Пока он вел возвышенные разговоры с Клеттенберг, Метц помог ему соорудить небольшую лабораторию для приготовления удивительных и диковинных эссенций. У набожной фрейлейн нашлась духовая печь, колбы и реторты, а также запас минеральных веществ, якобы имеющих целительное воздействие. И вот уже комната больного превратилась в лабораторию! Участники алхимического действа находили в нем огромное удовольствие и «тешились этими тайнами больше, чем радовались бы их раскрытию»[172].
Тем более что раскрываться тайны не спешили. Алхимики нагревали белую гальку из Майна в надежде, что в соединении с определенными солями кремниевый сок превратится в редкую субстанцию, воплощающую в себе таинственный переход от минерала к органике.
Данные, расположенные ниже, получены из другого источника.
-- pv_equiv track=rewrite | github.com/shreyash-sj10/AYUDIET-LLM_MODEL | data_utils_enhanced.py | get_default_ayurvedic_properties
-- ===== SOURCE A (Python) =====
-- from typing import Dict, Optional, Any, List, Tuple
--
-- def get_default_ayurvedic_properties(food_name: str) -> Dict[str, str]:
--     """
--     Get default Ayurvedic properties based on food categorization
--     """
--     food_lower = food_name.lower()
--
--     # Grain properties
--     if any(grain in food_lower for grain in ['rice', 'wheat', 'bread', 'roti']):
--         return {
--             'rasa': 'Sweet',
--             'virya': 'Cooling',
--             'vipaka': 'Sweet',
--             'vata_effect': 'Balancing',
--             'pitta_effect': 'Balancing',
--             'kapha_effect': 'Increasing',
--             'digestibility': 'Easy'
--         }
--
--     # Vegetable properties
--     elif any(veg in food_lower for veg in ['spinach', 'kale', 'bitter', 'gourd']):
--         return {
--             'rasa': 'Bitter, Astringent',
--             'virya': 'Cooling',
--             'vipaka': 'Pungent',
--             'vata_effect': 'Increasing',
--             'pitta_effect': 'Balancing',
--             'kapha_effect': 'Balancing',
--             'digestibility': 'Moderate'
--         }
--
--     # Legume properties
--     elif any(dal in food_lower for dal in ['dal', 'lentil', 'bean', 'chickpea']):
--         return {
--             'rasa': 'Sweet, Astringent',
--             'virya': 'Cooling',
--             'vipaka': 'Sweet',
--             'vata_effect': 'Neutral',
--             'pitta_effect': 'Balancing',
--             'kapha_effect': 'Neutral',
--             'digestibility': 'Moderate'
--         }
--
--     # Spice properties
--     elif any(spice in food_lower for spice in ['ginger', 'garlic', 'chili', 'pepper']):
--         return {
--             'rasa': 'Pungent',
--             'virya': 'Heating',
--             'vipaka': 'Pungent',
--             'vata_effect': 'Balancing',
--             'pitta_effect': 'Increasing',
--             'kapha_effect': 'Balancing',
--             'digestibility': 'Easy'
--         }
--
--     # Default properties
--     else:
--         return {
--             'rasa': 'Sweet',
--             'virya': 'Neutral',
--             'vipaka': 'Sweet',
--             'vata_effect': 'Neutral',
--             'pitta_effect': 'Neutral',
--             'kapha_effect': 'Neutral',
--             'digestibility': 'Moderate'
--         }
-- ===== SOURCE B (Python) =====
-- _KEYWORD_CATEGORY = {
--     'rice': 0, 'wheat': 0, 'bread': 0, 'roti': 0,
--     'spinach': 1, 'kale': 1, 'bitter': 1, 'gourd': 1,
--     'dal': 2, 'lentil': 2, 'bean': 2, 'chickpea': 2,
--     'ginger': 3, 'garlic': 3, 'chili': 3, 'pepper': 3,
-- }
--
-- # one column per property: values for categories 0..3 and the default (index 4)
-- _PROPERTY_COLUMNS = {
--     'rasa': ['Sweet', 'Bitter, Astringent', 'Sweet, Astringent', 'Pungent', 'Sweet'],
--     'virya': ['Cooling', 'Cooling', 'Cooling', 'Heating', 'Neutral'],
--     'vipaka': ['Sweet', 'Pungent', 'Sweet', 'Pungent', 'Sweet'],
--     'vata_effect': ['Balancing', 'Increasing', 'Neutral', 'Balancing', 'Neutral'],
--     'pitta_effect': ['Balancing', 'Balancing', 'Balancing', 'Increasing', 'Neutral'],
--     'kapha_effect': ['Increasing', 'Balancing', 'Neutral', 'Balancing', 'Neutral'],
--     'digestibility': ['Easy', 'Moderate', 'Moderate', 'Easy', 'Moderate'],
-- }
--
--
-- def get_default_ayurvedic_properties(food_name: str):
--     food_lower = food_name.lower()
--     category = min((c for kw, c in _KEYWORD_CATEGORY.items() if kw in food_lower),
--                    default=4)
--     return {prop: column[category] for prop, column in _PROPERTY_COLUMNS.items()}
-- ===== Notes on version B (the rewrite author's own statement) =====
-- stated objective: alternative
-- what changed: Replaces the hard-coded if/elif chain of branch-local result dicts by an arg-min over a keyword-to-category map (min with default) followed by assembling the result dict from per-property value columns indexed by the category.
import Mathlib
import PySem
Но субстанция распадалась на кремниевую пыль, в которой «не чувствовалось ничего продуктивного, ничего позволяющего надеяться, что сия девственная земля когда-либо перейдет в состояние земли-матери»[173]. А именно этого и ждали от опытов – химического изготовления силы, которая позднее в «Фаусте» будет названа «духом земли».
Несмотря на некоторое разочарование, больной пребывал в отличном настроении: и эксперимент с набожностью, и химико-алхимические практики открывали перед ним новые миры – благочестие прекрасной души и естествознание с налетом мистики.